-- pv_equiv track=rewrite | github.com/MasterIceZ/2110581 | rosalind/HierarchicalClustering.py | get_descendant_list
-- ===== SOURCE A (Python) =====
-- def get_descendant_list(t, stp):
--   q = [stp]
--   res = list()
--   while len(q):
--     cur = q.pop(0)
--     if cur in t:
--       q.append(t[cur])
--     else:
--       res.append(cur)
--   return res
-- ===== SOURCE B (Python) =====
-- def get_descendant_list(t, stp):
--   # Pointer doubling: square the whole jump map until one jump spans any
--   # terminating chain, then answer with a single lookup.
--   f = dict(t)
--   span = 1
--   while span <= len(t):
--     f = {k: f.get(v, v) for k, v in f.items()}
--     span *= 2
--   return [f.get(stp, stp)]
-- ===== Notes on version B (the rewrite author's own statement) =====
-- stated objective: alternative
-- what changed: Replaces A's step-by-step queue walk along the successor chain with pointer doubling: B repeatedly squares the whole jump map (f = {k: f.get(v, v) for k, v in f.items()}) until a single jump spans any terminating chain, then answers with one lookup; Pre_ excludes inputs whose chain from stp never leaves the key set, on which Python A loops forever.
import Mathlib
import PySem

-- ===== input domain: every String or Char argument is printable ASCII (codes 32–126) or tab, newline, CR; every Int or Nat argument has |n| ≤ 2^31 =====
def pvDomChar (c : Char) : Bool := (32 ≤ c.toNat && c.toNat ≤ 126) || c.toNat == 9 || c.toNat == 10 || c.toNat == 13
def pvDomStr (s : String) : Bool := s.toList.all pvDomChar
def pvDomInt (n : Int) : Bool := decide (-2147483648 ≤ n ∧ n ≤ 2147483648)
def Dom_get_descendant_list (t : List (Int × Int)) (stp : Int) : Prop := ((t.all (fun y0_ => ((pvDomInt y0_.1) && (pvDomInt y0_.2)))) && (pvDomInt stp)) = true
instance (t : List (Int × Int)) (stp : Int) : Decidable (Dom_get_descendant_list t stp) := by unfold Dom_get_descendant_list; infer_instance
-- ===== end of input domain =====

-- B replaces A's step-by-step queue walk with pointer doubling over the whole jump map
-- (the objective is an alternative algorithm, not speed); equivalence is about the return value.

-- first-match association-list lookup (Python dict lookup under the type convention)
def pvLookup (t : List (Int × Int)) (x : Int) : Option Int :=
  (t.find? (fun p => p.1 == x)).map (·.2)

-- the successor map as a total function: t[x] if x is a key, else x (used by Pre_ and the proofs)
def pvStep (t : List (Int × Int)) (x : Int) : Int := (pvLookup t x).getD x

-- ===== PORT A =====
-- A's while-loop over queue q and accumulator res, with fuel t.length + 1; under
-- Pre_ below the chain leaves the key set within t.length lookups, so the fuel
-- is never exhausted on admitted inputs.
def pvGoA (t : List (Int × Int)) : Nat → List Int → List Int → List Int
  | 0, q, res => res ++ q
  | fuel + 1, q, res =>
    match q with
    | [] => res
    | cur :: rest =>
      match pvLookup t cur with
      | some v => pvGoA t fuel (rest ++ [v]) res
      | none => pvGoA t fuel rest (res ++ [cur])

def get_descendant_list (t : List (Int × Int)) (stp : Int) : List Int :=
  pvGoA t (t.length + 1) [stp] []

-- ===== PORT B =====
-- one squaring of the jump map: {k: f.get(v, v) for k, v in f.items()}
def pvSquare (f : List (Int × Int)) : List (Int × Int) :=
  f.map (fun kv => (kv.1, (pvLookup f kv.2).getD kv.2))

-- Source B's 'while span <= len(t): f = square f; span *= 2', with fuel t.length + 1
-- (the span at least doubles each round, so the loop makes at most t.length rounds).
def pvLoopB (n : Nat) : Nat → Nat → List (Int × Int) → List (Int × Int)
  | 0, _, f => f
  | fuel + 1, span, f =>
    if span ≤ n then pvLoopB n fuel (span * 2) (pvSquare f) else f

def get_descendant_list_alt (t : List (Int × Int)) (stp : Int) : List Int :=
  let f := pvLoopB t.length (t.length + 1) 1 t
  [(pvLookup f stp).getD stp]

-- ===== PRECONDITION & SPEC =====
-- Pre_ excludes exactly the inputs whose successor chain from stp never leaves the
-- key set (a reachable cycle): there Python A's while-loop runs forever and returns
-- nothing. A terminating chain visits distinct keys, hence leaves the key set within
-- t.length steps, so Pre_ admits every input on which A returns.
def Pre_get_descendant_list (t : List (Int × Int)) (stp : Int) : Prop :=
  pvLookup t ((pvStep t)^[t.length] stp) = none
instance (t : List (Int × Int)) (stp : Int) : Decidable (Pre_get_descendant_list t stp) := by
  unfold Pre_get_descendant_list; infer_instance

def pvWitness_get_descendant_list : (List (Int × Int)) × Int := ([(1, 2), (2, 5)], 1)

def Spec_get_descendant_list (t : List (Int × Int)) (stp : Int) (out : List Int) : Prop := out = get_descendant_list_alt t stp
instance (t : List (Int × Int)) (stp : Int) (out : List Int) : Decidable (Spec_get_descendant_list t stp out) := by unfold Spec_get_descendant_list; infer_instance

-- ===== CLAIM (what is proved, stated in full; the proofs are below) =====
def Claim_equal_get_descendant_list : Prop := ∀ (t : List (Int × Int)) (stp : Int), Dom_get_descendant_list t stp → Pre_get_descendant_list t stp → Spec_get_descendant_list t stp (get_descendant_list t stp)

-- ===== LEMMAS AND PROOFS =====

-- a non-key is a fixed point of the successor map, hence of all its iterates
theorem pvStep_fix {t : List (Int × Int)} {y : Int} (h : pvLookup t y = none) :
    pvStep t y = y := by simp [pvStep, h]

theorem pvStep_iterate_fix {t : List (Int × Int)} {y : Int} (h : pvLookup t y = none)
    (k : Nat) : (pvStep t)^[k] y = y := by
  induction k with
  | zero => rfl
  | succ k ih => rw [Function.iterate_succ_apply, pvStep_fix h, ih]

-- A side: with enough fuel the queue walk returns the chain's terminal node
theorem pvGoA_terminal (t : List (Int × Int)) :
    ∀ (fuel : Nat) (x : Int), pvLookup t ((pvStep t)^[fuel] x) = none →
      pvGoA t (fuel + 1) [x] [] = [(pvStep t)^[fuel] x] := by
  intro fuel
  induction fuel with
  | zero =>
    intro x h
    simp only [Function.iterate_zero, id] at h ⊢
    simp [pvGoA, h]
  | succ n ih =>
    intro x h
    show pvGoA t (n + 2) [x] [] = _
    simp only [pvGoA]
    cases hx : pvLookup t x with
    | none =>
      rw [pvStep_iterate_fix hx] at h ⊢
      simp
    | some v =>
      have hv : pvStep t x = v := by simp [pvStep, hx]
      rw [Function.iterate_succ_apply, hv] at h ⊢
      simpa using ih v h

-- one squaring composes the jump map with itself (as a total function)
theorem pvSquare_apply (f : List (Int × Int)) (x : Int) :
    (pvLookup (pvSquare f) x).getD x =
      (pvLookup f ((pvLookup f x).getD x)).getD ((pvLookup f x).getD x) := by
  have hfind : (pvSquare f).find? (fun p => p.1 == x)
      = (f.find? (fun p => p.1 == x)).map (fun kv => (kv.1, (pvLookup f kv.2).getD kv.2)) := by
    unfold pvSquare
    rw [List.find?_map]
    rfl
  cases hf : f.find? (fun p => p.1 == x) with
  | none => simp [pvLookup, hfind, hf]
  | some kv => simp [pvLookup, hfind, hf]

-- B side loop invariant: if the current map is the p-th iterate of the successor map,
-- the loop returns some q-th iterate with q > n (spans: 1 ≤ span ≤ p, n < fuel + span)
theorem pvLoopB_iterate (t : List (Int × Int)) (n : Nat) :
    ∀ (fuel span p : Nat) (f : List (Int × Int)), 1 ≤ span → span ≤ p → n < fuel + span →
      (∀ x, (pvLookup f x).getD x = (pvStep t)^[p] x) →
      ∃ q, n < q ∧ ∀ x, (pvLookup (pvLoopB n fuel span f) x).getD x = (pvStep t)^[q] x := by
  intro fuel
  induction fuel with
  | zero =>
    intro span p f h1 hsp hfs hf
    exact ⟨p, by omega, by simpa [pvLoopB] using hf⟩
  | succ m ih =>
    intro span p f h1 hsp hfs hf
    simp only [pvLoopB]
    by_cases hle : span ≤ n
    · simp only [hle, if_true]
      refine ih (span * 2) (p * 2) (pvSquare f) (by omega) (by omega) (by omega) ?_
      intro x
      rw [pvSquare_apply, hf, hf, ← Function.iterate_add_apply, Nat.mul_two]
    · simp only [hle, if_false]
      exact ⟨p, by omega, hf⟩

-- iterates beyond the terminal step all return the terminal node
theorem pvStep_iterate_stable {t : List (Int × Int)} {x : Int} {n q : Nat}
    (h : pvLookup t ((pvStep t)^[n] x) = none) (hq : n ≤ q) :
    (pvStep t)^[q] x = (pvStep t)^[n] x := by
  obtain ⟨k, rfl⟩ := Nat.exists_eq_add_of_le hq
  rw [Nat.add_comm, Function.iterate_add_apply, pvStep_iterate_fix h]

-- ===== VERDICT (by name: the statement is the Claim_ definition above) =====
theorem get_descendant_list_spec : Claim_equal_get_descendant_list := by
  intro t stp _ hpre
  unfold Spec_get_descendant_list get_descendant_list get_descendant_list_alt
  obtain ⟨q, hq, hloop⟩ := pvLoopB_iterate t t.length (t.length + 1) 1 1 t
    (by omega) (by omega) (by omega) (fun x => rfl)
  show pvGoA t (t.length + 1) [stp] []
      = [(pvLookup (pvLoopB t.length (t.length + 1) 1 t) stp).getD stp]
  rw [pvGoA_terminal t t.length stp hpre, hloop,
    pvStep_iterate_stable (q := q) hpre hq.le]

▶ **Action item**
What are the lines, exactly as written above, from the line with "if span ≤ n" to the line with "-- ===== CLAIM", both included? Output only those.

▶ **Expected output**
    if span ≤ n then pvLoopB n fuel (span * 2) (pvSquare f) else f

def get_descendant_list_alt (t : List (Int × Int)) (stp : Int) : List Int :=
  let f := pvLoopB t.length (t.length + 1) 1 t
  [(pvLookup f stp).getD stp]

-- ===== PRECONDITION & SPEC =====
-- Pre_ excludes exactly the inputs whose successor chain from stp never leaves the
-- key set (a reachable cycle): there Python A's while-loop runs forever and returns
-- nothing. A terminating chain visits distinct keys, hence leaves the key set within
-- t.length steps, so Pre_ admits every input on which A returns.
def Pre_get_descendant_list (t : List (Int × Int)) (stp : Int) : Prop :=
  pvLookup t ((pvStep t)^[t.length] stp) = none
instance (t : List (Int × Int)) (stp : Int) : Decidable (Pre_get_descendant_list t stp) := by
  unfold Pre_get_descendant_list; infer_instance

def pvWitness_get_descendant_list : (List (Int × Int)) × Int := ([(1, 2), (2, 5)], 1)

def Spec_get_descendant_list (t : List (Int × Int)) (stp : Int) (out : List Int) : Prop := out = get_descendant_list_alt t stp
instance (t : List (Int × Int)) (stp : Int) (out : List Int) : Decidable (Spec_get_descendant_list t stp out) := by unfold Spec_get_descendant_list; infer_instance

-- ===== CLAIM (what is proved, stated in full; the proofs are below) =====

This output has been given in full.